Aber auch diejenigen, die zu den Supportern zählen, tun dem Markt und der Kryptogemeinde nicht unbedingt einen Gefallen, wenn sie Bitcoin bei einer Millionen USD pro Coin sehen, oder ständig neue und veränderte unrealistische Prognosen abgeben. Überhaupt ist es zweifelhaft, ob die ständigen Prognosen und Spekulationen Sinn machen, zeigen sie doch auf, dass es vielen scheinbar mehr um spekulative Gewinne, als um den wahren Kern der Branche und der Technologie geht.


Kriminelles Verhalten


Ein großes Problem bei jeder neuen digitalen Technologie sind Kriminelle, die Lücken und Schwächen suchen und nutzen, um sich selbst zu bereichern. Diese Hacker stehlen Kryptowährungen von Börsen oder Krypto-Projekten und verursachen damit direkte Vermögensverluste, sowie Unsicherheit und Skepsis bei Nutzern und v.a. bei Menschen, die wenig Wissen über Kryptowährungen haben und sich schnell ein medial provozierten negatives Bild und Urteil bilden.

Leider passieren immer wieder fatale Hacks und Betrügereien, die nicht selten auch zum Ende von Kryptoprojekten führen. Zum Teil sogar durch kriminelle Energien der eigentlichen Betreiber ausgelöst.
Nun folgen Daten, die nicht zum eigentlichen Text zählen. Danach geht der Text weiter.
-- pv_equiv track=rewrite | github.com/ark-poiop/dkwjawj_renew | market_data_strategy.py | _is_valid_realtime_data
-- ===== SOURCE A (Python) =====
-- from typing import Dict, Optional, Any
--
-- def _is_valid_realtime_data(data: Dict[str, Any]) -> bool:
--     """실시간 데이터 유효성 검사"""
--     if not data:
--         return False
--
--     indices = data.get('indices', {})
--     if not indices:
--         return False
--
--     # 해외 지수는 24시간 제공되므로 이를 우선 확인
--     overseas_indices = ['S&P500', 'NASDAQ', 'DOW']
--     overseas_valid = any(
--         indices.get(index, 0) > 0
--         for index in overseas_indices
--         if index in indices
--     )
--
--     # 국내 지수 확인
--     domestic_indices = ['KOSPI', 'KOSDAQ']
--     domestic_valid = any(
--         indices.get(index, 0) > 0
--         for index in domestic_indices
--         if index in indices
--     )
--
--     # 해외 지수가 유효하거나, 국내 지수가 유효하면 OK
--     # (장 시간이 아니면 국내 지수가 0일 수 있음)
--     return overseas_valid or domestic_valid
-- ===== SOURCE B (Python) =====
-- def _is_valid_realtime_data(data):
--     """실시간 데이터 유효성 검사"""
--     if not data:
--         return False
--
--     indices = data.get('indices', {})
--     if not indices:
--         return False
--
--     # One pass: track the largest value seen among the tracked index names;
--     # the data is valid iff that maximum is positive.
--     best = 0
--     for name, value in indices.items():
--         if name in ('S&P500', 'NASDAQ', 'DOW', 'KOSPI', 'KOSDAQ') and value > best:
--             best = value
--     return best > 0
-- ===== Notes on version B (the rewrite author's own statement) =====
-- stated objective: alternative
-- what changed: B replaces A's two staged any()-passes over fixed name lists with repeated membership tests and .get lookups by a single fold over indices.items() maintaining a running maximum among tracked names, deciding validity by best > 0 at the end.
import Mathlib
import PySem

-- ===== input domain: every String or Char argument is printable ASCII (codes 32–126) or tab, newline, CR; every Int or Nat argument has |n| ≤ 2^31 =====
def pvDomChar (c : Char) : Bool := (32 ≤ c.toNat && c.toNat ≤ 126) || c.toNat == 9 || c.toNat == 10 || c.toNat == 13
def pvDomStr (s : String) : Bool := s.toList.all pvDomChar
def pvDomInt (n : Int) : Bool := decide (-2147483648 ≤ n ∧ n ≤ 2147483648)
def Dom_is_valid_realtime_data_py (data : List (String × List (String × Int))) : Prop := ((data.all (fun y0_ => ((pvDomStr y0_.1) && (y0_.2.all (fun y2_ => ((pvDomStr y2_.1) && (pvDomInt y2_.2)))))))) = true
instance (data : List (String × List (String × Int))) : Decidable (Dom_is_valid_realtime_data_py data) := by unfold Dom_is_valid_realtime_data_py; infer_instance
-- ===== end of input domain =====

-- One honest line: B replaces A's two staged any()-passes with per-name dict probes by a
-- single accumulator pass over indices.items() keeping the maximum tracked value, then
-- tests best > 0 (alternative decomposition, same cost on the fixed names).

-- ===== PORT A =====
def is_valid_realtime_data_py (data : List (String × List (String × Int))) : Bool :=
  if data.isEmpty then false
  else
    -- indices = data.get('indices', {})
    let indices := (PySem.Dict.mk data).getD "indices" []
    if indices.isEmpty then false
    else
      let overseas_indices : List String := ["S&P500", "NASDAQ", "DOW"]
      let overseas_valid := overseas_indices.any (fun index =>
        if (PySem.Dict.mk indices).contains index then
          decide ((PySem.Dict.mk indices).getD index 0 > 0)
        else false)
      let domestic_indices : List String := ["KOSPI", "KOSDAQ"]
      let domestic_valid := domestic_indices.any (fun index =>
        if (PySem.Dict.mk indices).contains index then
          decide ((PySem.Dict.mk indices).getD index 0 > 0)
        else false)
      overseas_valid || domestic_valid

-- ===== PORT B =====
-- 'name in (tuple of 5 literals)' ported as the disjunction of equality tests
def pvTracked (name : String) : Bool :=
  name == "S&P500" || name == "NASDAQ" || name == "DOW" || name == "KOSPI" || name == "KOSDAQ"

def is_valid_realtime_data_py_alt (data : List (String × List (String × Int))) : Bool :=
  if data.isEmpty then false
  else
    let indices := (PySem.Dict.mk data).getD "indices" []
    if indices.isEmpty then false
    else
      let best := indices.foldl
        (fun best kv => if pvTracked kv.1 && decide (kv.2 > best) then kv.2 else best) (0 : Int)
      decide (best > 0)

-- ===== PRECONDITION & SPEC =====
-- Pre_ requires every inner association list to have distinct keys — the invariant every
-- Python dict satisfies; duplicate-key lists correspond to no Python input, and on them
-- A's first-match .get and B's pass over all items could disagree.
def Pre_is_valid_realtime_data_py (data : List (String × List (String × Int))) : Prop :=
  ∀ p ∈ data, (p.2.map Prod.fst).Nodup
instance (data : List (String × List (String × Int))) : Decidable (Pre_is_valid_realtime_data_py data) := by unfold Pre_is_valid_realtime_data_py; infer_instance
def pvWitness_is_valid_realtime_data_py : (List (String × List (String × Int))) :=
  [("indices", [("KOSPI", 100), ("NASDAQ", 0)])]

def Spec_is_valid_realtime_data_py (data : List (String × List (String × Int))) (out : Bool) : Prop := out = is_valid_realtime_data_py_alt data
instance (data : List (String × List (String × Int))) (out : Bool) : Decidable (Spec_is_valid_realtime_data_py data out) := by unfold Spec_is_valid_realtime_data_py; infer_instance

-- ===== CLAIM (what is proved, stated in full; the proofs are below) =====
def Claim_equal_is_valid_realtime_data_py : Prop := ∀ (data : List (String × List (String × Int))), Dom_is_valid_realtime_data_py data → Pre_is_valid_realtime_data_py data → Spec_is_valid_realtime_data_py data (is_valid_realtime_data_py data)

-- ===== LEMMAS AND PROOFS =====

-- A's per-name test (membership + .get) equals a scan of the list, given distinct keys.
theorem pv_entry (l : List (String × Int)) (hnd : (l.map Prod.fst).Nodup) (n : String) :
    (if (PySem.Dict.mk l).contains n then decide ((PySem.Dict.mk l).getD n 0 > 0) else false)
      = l.any (fun p => p.1 == n && decide (p.2 > 0)) := by
  induction l with
  | nil => simp [PySem.Dict.contains]
  | cons hd tl ih =>
    simp only [List.map_cons, List.nodup_cons] at hnd
    by_cases hk : hd.1 = n
    · subst hk
      have htl : tl.any (fun p => p.1 == hd.1 && decide (p.2 > 0)) = false := by
        simp only [List.any_eq_false]
        intro p hp
        have : p.1 ≠ hd.1 := fun h => hnd.1 (h ▸ List.mem_map_of_mem hp)
        simp [this]
      simp [PySem.Dict.contains, PySem.Dict.get?, PySem.Dict.getD, htl]
    · have : (hd.1 == n) = false := by simp [hk]
      simp only [List.any_cons, this, Bool.false_and, Bool.false_or]
      rw [← ih hnd.2]
      simp [PySem.Dict.contains, PySem.Dict.get?, PySem.Dict.getD, this]

theorem pv_any_swap {α β : Type} (ns : List β) (l : List α) (f : α → β → Bool) :
    ns.any (fun n => l.any (fun p => f p n)) = l.any (fun p => ns.any (f p)) := by
  rw [Bool.eq_iff_iff]
  simp only [List.any_eq_true]
  tauto

-- the looked-up 'indices' list inherits distinct keys from Pre_
theorem pv_nodup_lookup (data : List (String × List (String × Int)))
    (hpre : Pre_is_valid_realtime_data_py data) :
    ((((PySem.Dict.mk data).getD "indices" []) : List (String × Int)).map Prod.fst).Nodup := by
  cases hg : (PySem.Dict.mk data).get? "indices" with
  | none => simp [PySem.Dict.getD_eq_get?_getD, hg]
  | some v =>
    have hmem : ("indices", v) ∈ (PySem.Dict.mk data).items :=
      PySem.Dict.mem_items_of_get?_eq_some _ hg
    have : ("indices", v) ∈ data := hmem
    rw [PySem.Dict.getD_eq_get?_getD, hg]
    exact hpre _ this

-- B's max-accumulator fold ends positive iff some tracked entry is positive.
theorem pv_anyfact (ns : List String) (c : Bool) (q : String) :
    (ns.any (fun n => (q == n) && c)) = ((ns.any (fun n => q == n)) && c) := by
  cases c <;> simp

theorem pv_fold (l : List (String × Int)) : ∀ b : Int, 0 ≤ b →
    decide (l.foldl (fun best kv => if pvTracked kv.1 && decide (kv.2 > best) then kv.2 else best) b > 0)
      = (decide (b > 0) || l.any (fun p => pvTracked p.1 && decide (p.2 > 0))) := by
  induction l with
  | nil => simp
  | cons hd tl ih =>
    intro b hb
    simp only [List.foldl_cons, List.any_cons]
    by_cases ht : pvTracked hd.1
    · by_cases hgt : hd.2 > b
      · have h1 : (pvTracked hd.1 && decide (hd.2 > b)) = true := by simp [ht, hgt]
        simp only [h1, if_true]
        rw [ih hd.2 (by omega)]
        have hpos : decide (hd.2 > 0) = true := decide_eq_true (by omega)
        simp [ht, hpos]
      · have h1 : (pvTracked hd.1 && decide (hd.2 > b)) = false := by simp [hgt]
        simp only [h1, Bool.false_eq_true, if_false]
        rw [ih b hb]
        by_cases hp : hd.2 > 0
        · have hbpos : b > 0 := by omega
          simp [ht, hp, hbpos]
        · simp [hp]
    · have h1 : (pvTracked hd.1 && decide (hd.2 > b)) = false := by simp [ht]
      simp only [h1, Bool.false_eq_true, if_false]
      rw [ih b hb]; simp [ht]

-- ===== VERDICT (by name: the statement is the Claim_ definition above) =====
theorem is_valid_realtime_data_py_spec : Claim_equal_is_valid_realtime_data_py := by
  intro data _ hpre
  unfold Spec_is_valid_realtime_data_py
  unfold is_valid_realtime_data_py is_valid_realtime_data_py_alt
  by_cases hd : data.isEmpty
  · simp [hd]
  · simp only [hd]
    have hnd := pv_nodup_lookup data hpre
    set indices := ((PySem.Dict.mk data).getD "indices" []) with hi
    by_cases hie : indices.isEmpty
    · simp [hie]
    · simp only [hie]
      rw [pv_fold indices 0 le_rfl]
      simp only [gt_iff_lt, lt_self_iff_false, decide_false, Bool.false_or]
      simp only [pv_entry indices hnd]
      rw [← List.any_append, pv_any_swap]
      apply PySem.List.any_congr_mem
      intro p _
      rw [pv_anyfact]
      simp [pvTracked, List.any_cons, List.any_nil, Bool.or_false, Bool.or_assoc]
Gesteuerte Marktmanipulation


Der Kryptomarkt ist noch immer recht klein im Vergleich zu klassischen Finanzmärkten. Dadurch können sogenannte Wale, die mit Milliardenbeträgen hantieren können, den Markt leicht nach eigenen Zielen und Vorgaben beeinflussen. Sie können die Kurse nach oben treiben und dann wieder fallen lassen und ernten Millionenprofite. Leider zumeist zu Ungunsten der Kleininvestoren. Wer diese Wale sind, lässt sich nicht sagen, obwohl aufgrund der Transparenz von Transaktionen nachvollzogen werden kann, welche Adressen welche Mengen an Kryptowährungen bewegen. Um diese Frage zu klären, muss man nach dem Nutzen fragen, der der Marktmanipulation zugrunde liegt.


Wie sieht die Zukunft aus ?


Bei Einführung einer neuen und revolutionären Technologie gab es immer die Kritiker und Skeptiker, die Veränderungen ablehnten und bekämpften, weil sie zumeist die eigenen Pfründe gefährdet sahen. Das war beim Auto nicht anders als beim Computer und beim Internet.

Wenn die Technologie jedoch massive Vorteile für die Masse der Menschen besitzt, wird sie sich durchsetzen, v.a. dann, wenn sie mehr Effizienz, mehr Wohlstand und mehr Lebensqualität erzeugt.

Die Blockchain-Technologie ist als fortschrittliche Technologie erkannt worden und wird grundsätzlich auch von Wirtschaftsunternehmen und Regierungen gefördert. Kryptowährungen werden also bleiben und sich durchsetzen. In welcher Form, das hängt von der breiten Akzeptanz und von den gesetzlichen Rahmenbedingungen ab.

Die Branche macht rasante Fortschritte und wird die oben beschriebenen Probleme überwinden. Und je mehr das klassische Finanz- und Wirtschaftssystem seinem Ende zusteuert, desto wahrscheinlicher werden die Menschen nach Alternativen suchen.